O MESTRE DAS RUAS

Vinha eu pela avenida, sob o sol do meio-dia, quando nos deparamos lado a lado.

Eu, pacientemente aguardava o trânsito fluir, e distraída na direção, olhei para o meio fio, aonde ele cuidadosamente rebocava pela margem direita da avenida, seu utilitário de madeira envelhecida, tanto quanto sua pele, recoberto de penduricalhos recicláveis, material a ser comercializado para o seu sustento.Seu trôpego cão guardava-o cuidadosamente numa escolta impecável.

Entre tantos objetos, jornais, papelão e latas catados sob um sol escaldante, chamou-me a atenção uma bandeira desbotada que tremulava na dianteira da sua carroça.

-Seria mais um objeto a ser reciclado?-pensei.

Mais adiante, após estacionar e descer do meu automóvel, novamente nos cruzamos pela calçada.

Com a proximidade, pude constatar que realmente se tratava de uma pequena bandeira de tecido desfiado, cuidadosamente amarrada numa haste, aonde com muito esforço se identificava as quatro cores do nosso símbolo, desbotadas, sabe-se lá por quantos sóis e chuvas... em cuja parte central ainda se lia “ORDEM E PROGRESSO”, embora algumas letras estivessem apagadas.
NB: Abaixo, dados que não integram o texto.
-- pv_equiv track=rewrite | github.com/gudrb4869/algorithm | 프로그래머스/level2/기능개발.py | solution
-- ===== SOURCE A (Python) =====
-- from math import ceil
--
-- def solution(progresses, speeds):
--     answer = []
--     rest = []
--     for p, s in zip(progresses, speeds):
--         rest.append(ceil((100 - p) / s))
--
--     cur = 0
--     for i in range(len(rest)):
--         if cur >= rest[i]:
--             answer[-1] += 1
--         else:
--             answer.append(1)
--             cur = rest[i]
--
--     return answer
-- ===== SOURCE B (Python) =====
-- def solution(progresses, speeds):
--     # exact integer ceiling division: ceil((100-p)/s) == -(-(100-p)//s)
--     days = [-(-(100 - p) // s) for p, s in zip(progresses, speeds)]
--
--     # Recursive segmentation: the first element is its group's leader; scan
--     # forward to the first strictly greater day (the next leader), emit the
--     # span length, and recurse on the remainder.  No running-max sequence is
--     # ever built.
--     def groups(lst):
--         if not lst:
--             return []
--         leader, rest = lst[0], lst[1:]
--         k = 0
--         while k < len(rest) and rest[k] <= leader:
--             k += 1
--         return [k + 1] + groups(rest[k:])
--
--     return groups(days)
-- ===== Notes on version B (the rewrite author's own statement) =====
-- stated objective: alternative
-- what changed: A sweeps once maintaining a running maximum and mutating answer[-1]; B instead segments the day list recursively: each group's leader is the segment head, a forward scan finds the next strictly greater element (the next leader), the span length is emitted and the tail is recursed on - no running maximum is maintained.
import Mathlib
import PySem

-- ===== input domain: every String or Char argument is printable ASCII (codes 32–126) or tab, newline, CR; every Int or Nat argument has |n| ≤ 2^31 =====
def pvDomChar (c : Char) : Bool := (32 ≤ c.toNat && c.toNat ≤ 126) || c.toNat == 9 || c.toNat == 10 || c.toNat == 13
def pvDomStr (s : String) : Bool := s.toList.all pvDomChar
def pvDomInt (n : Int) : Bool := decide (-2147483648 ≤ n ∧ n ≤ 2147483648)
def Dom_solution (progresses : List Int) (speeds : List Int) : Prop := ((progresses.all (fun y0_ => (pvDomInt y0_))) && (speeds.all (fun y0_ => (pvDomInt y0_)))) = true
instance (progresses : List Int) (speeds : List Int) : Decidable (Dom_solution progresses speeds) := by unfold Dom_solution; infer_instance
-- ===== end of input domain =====

-- B replaces A's running-maximum sweep by recursive segmentation at the next strictly
-- greater day (objective: alternative algorithm, same O(n) cost). Return value only.

-- ===== PORT A =====
-- ceil((100-p)/s): Python's math.ceil of a float quotient; for |arguments| ≤ 2^31 the float
-- quotient never rounds across an integer, so it equals the exact integer ceiling -((-a) // s).
def pyCeilDiv (a : Int) (s : Int) : Int := -(PySem.Int.floordiv (-a) s)

-- answer[-1] += 1  (Python raises IndexError on []; that input is excluded by Pre_solution)
def pyBumpLast (l : List Int) : List Int := l.dropLast ++ [l.getLast! + 1]

def solution (progresses : List Int) (speeds : List Int) : List Int :=
  let rest := (progresses.zip speeds).foldl
    (fun rest ps => rest ++ [pyCeilDiv (100 - ps.1) ps.2]) []
  let r := (PySem.List.pyRange 0 (PySem.List.len rest) 1).foldl
    (fun (st : List Int × Int) i =>
      let ri := PySem.List.pyGetD rest i 0
      if st.2 ≥ ri then (pyBumpLast st.1, st.2) else (st.1 ++ [1], ri)) ([], 0)
  r.1

-- ===== PORT B =====
-- groups(lst): leader is the head, scan the tail while ≤ leader (the while loop,
-- ported as takeWhile and its length k), emit k+1, recurse on rest[k:].
def segGroups : List Int → List Int
  | [] => []
  | d :: ds =>
      let k := (ds.takeWhile (fun x => decide (x ≤ d))).length
      ((k : Int) + 1) :: segGroups (ds.drop k)
termination_by l => l.length
decreasing_by simp

def solution_alt (progresses : List Int) (speeds : List Int) : List Int :=
  let days := (progresses.zip speeds).map (fun ps => pyCeilDiv (100 - ps.1) ps.2)
  segGroups days

-- ===== PRECONDITION & SPEC =====
-- Pre_ admits exactly the inputs where Python A returns: every zipped speed nonzero
-- (else ZeroDivisionError) and, if there is a first pair, its day count is ≥ 1
-- (else `answer[-1] += 1` hits the empty list and raises IndexError).
def Pre_solution (progresses : List Int) (speeds : List Int) : Prop :=
  (∀ ps ∈ progresses.zip speeds, ps.2 ≠ 0) ∧
  (∀ ps ∈ (progresses.zip speeds).head?, 1 ≤ pyCeilDiv (100 - ps.1) ps.2)
instance (progresses : List Int) (speeds : List Int) : Decidable (Pre_solution progresses speeds) := by unfold Pre_solution; infer_instance

def pvWitness_solution : List Int × List Int := ([93, 30, 55], [1, 30, 5])

def Spec_solution (progresses : List Int) (speeds : List Int) (out : List Int) : Prop := out = solution_alt progresses speeds
instance (progresses : List Int) (speeds : List Int) (out : List Int) : Decidable (Spec_solution progresses speeds out) := by unfold Spec_solution; infer_instance

-- ===== CLAIM =====
def Claim_equal_solution : Prop := ∀ (progresses : List Int) (speeds : List Int), Dom_solution progresses speeds → Pre_solution progresses speeds → Spec_solution progresses speeds (solution progresses speeds)

-- ===== LEMMAS AND PROOFS =====

-- running maxima of ds starting from current maximum c (characterises A's loop state)
def accMax : Int → List Int → List Int
  | _, [] => []
  | c, d :: ds => max c d :: accMax (max c d) ds

-- run-length grouping of consecutive equal values, with open group (key, cnt)
def go : Int → Int → List Int → List Int
  | _, cnt, [] => [cnt]
  | key, cnt, m :: ms => if m = key then go key (cnt + 1) ms else cnt :: go m 1 ms

theorem foldl_snoc_map (f : Int × Int → Int) (l : List (Int × Int)) (acc : List Int) :
    l.foldl (fun rest ps => rest ++ [f ps]) acc = acc ++ l.map f := by
  induction l generalizing acc with
  | nil => simp
  | cons x xs ih => simp [List.foldl_cons, ih]

theorem bump_snoc (ans : List Int) (cnt : Int) :
    pyBumpLast (ans ++ [cnt]) = ans ++ [cnt + 1] := by
  simp [pyBumpLast, List.getLast!_eq_getLast?_getD]

theorem loopA_fold (ds : List Int) (ans : List Int) (c cnt : Int) :
    (ds.foldl
      (fun (st : List Int × Int) ri =>
        if st.2 ≥ ri then (pyBumpLast st.1, st.2) else (st.1 ++ [1], ri))
      (ans ++ [cnt], c)).1 = ans ++ go c cnt (accMax c ds) := by
  induction ds generalizing ans c cnt with
  | nil => simp [accMax, go]
  | cons d ds ih =>
    by_cases h : c ≥ d
    · have hmax : max c d = c := by omega
      have := ih ans c (cnt + 1)
      simpa [List.foldl_cons, h, bump_snoc, accMax, hmax, go] using this
    · have hmax : max c d = d := by omega
      have hne : ¬ (d = c) := by omega
      have := ih (ans ++ [cnt]) d 1
      simpa [List.foldl_cons, h, accMax, hmax, go, hne] using this

theorem drop_takeWhile_length (p : Int → Bool) (ds : List Int) :
    ds.drop (ds.takeWhile p).length = ds.dropWhile p := by
  induction ds with
  | nil => simp
  | cons d ds ih =>
    by_cases h : p d = true
    · simp [List.takeWhile, List.dropWhile, h, ih]
    · simp [List.takeWhile, List.dropWhile, h]

theorem segGroups_nil : segGroups [] = [] := by rw [segGroups]

theorem segGroups_cons (d : Int) (ds : List Int) :
    segGroups (d :: ds)
      = (((ds.takeWhile (fun x => decide (x ≤ d))).length : Int) + 1)
        :: segGroups (ds.dropWhile (fun x => decide (x ≤ d))) := by
  rw [segGroups, drop_takeWhile_length]

-- A's grouping of the running-max sequence is B's segmentation
theorem go_accMax (ds : List Int) (c cnt : Int) :
    go c cnt (accMax c ds)
      = (cnt + ((ds.takeWhile (fun x => decide (x ≤ c))).length : Int))
        :: segGroups (ds.dropWhile (fun x => decide (x ≤ c))) := by
  induction ds generalizing c cnt with
  | nil => simp [accMax, go, segGroups_nil]
  | cons d ds ih =>
    by_cases h : d ≤ c
    · have hmax : max c d = c := by omega
      have hp : decide (d ≤ c) = true := by simpa using h
      simp only [List.takeWhile_cons, List.dropWhile_cons, hp, if_true]
      show go c cnt (max c d :: accMax (max c d) ds) = _
      rw [hmax]
      have hgo : go c cnt (c :: accMax c ds) = go c (cnt + 1) (accMax c ds) := by
        simp [go]
      rw [hgo, ih c (cnt + 1)]
      simp [List.cons.injEq]
      ring
    · have hmax : max c d = d := by omega
      have hne : ¬ (d = c) := by omega
      have hp : decide (d ≤ c) = false := by simpa using h
      simp only [List.takeWhile_cons, List.dropWhile_cons, hp, if_false, Bool.false_eq_true]
      show go c cnt (max c d :: accMax (max c d) ds) = _
      rw [hmax]
      have hgo : go c cnt (d :: accMax d ds) = cnt :: go d 1 (accMax d ds) := by
        simp [go, hne]
      rw [hgo, ih d 1, segGroups_cons]
      simp [List.cons.injEq]
      ring

-- ===== VERDICT =====
theorem solution_spec : Claim_equal_solution := by
  intro progresses speeds _ hpre
  unfold Spec_solution solution solution_alt
  rcases hpre with ⟨-, hhead⟩
  rw [foldl_snoc_map (fun ps => pyCeilDiv (100 - ps.1) ps.2)]
  simp only [List.nil_append]
  rw [PySem.List.foldl_pyRange_zero_pyGetD
        ((progresses.zip speeds).map (fun ps => pyCeilDiv (100 - ps.1) ps.2)) 0
        (fun (st : List Int × Int) ri =>
          if st.2 ≥ ri then (pyBumpLast st.1, st.2) else (st.1 ++ [1], ri)) ([], 0)]
  cases hz : (progresses.zip speeds).map (fun ps => pyCeilDiv (100 - ps.1) ps.2) with
  | nil => simp [segGroups_nil]
  | cons r rs =>
    have hr : 1 ≤ r := by
      cases hzz : progresses.zip speeds with
      | nil => simp [hzz] at hz
      | cons ps tl =>
        have := hhead ps (by simp [hzz])
        simp [hzz] at hz
        omega
    have hcond : ¬ ((0 : Int) ≥ r) := by omega
    rw [List.foldl_cons]
    have hstep : (if (0:Int) ≥ r then (pyBumpLast [], (0:Int)) else (([]:List Int) ++ [1], r)) = ([1], r) := by
      simp [hcond]
    rw [hstep]
    have hA := loopA_fold rs [] r 1
    simp only [List.nil_append] at hA
    rw [hA, go_accMax, segGroups_cons]
    simp [List.cons.injEq]
    ring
Mais uma vez, sentindo certa curiosidade, repensei:

-Seria algo a ser repassado nas vendas, ou seria a identificação de um trabalhador e cidadão que orgulhosamente reverencia sua pátria?

Olhei para ele e instintivamente tive vontade de esclarecer minha curiosidade, mas desisti, talvez impressionada com a resposta que eu temia, mas que ainda não tinha.

Distanciamo-nos, e acreditei que não mais nos cruzaríamos pela grande cidade.

No dia seguinte, dirigindo meu automóvel pelo sentido contrário da mesma avenida, eis que encontramo-nos novamente! Ambos, com o mesmo destino...iniciávamos mais um dia de trabalho, e ele...amparado pela mesma escolta impecável. Em segundos obtive a resposta que tanto queria...

Reconheci imediatamente sua mensagem , a de que compartilhávamos o mesmo chão..

Nossa bandeira , apesar das intempéries, continuava firme e altiva, a identificar-lhe não somente a sua pátria , mas a sua garra...a sua devoção!Cheguei a inveja-lo.

Envergonhada , pressenti que ele me era um sinal. Nosso reencontro não poderia ser apenas obra do acaso.

Segui meu caminho, dele despedindo-me respeitosamente através do espelho retrovisor, agradecendo-lhe pelo curioso aprendizado.

Ele não sabe, jamais saberá...mas foi o meu melhor professor!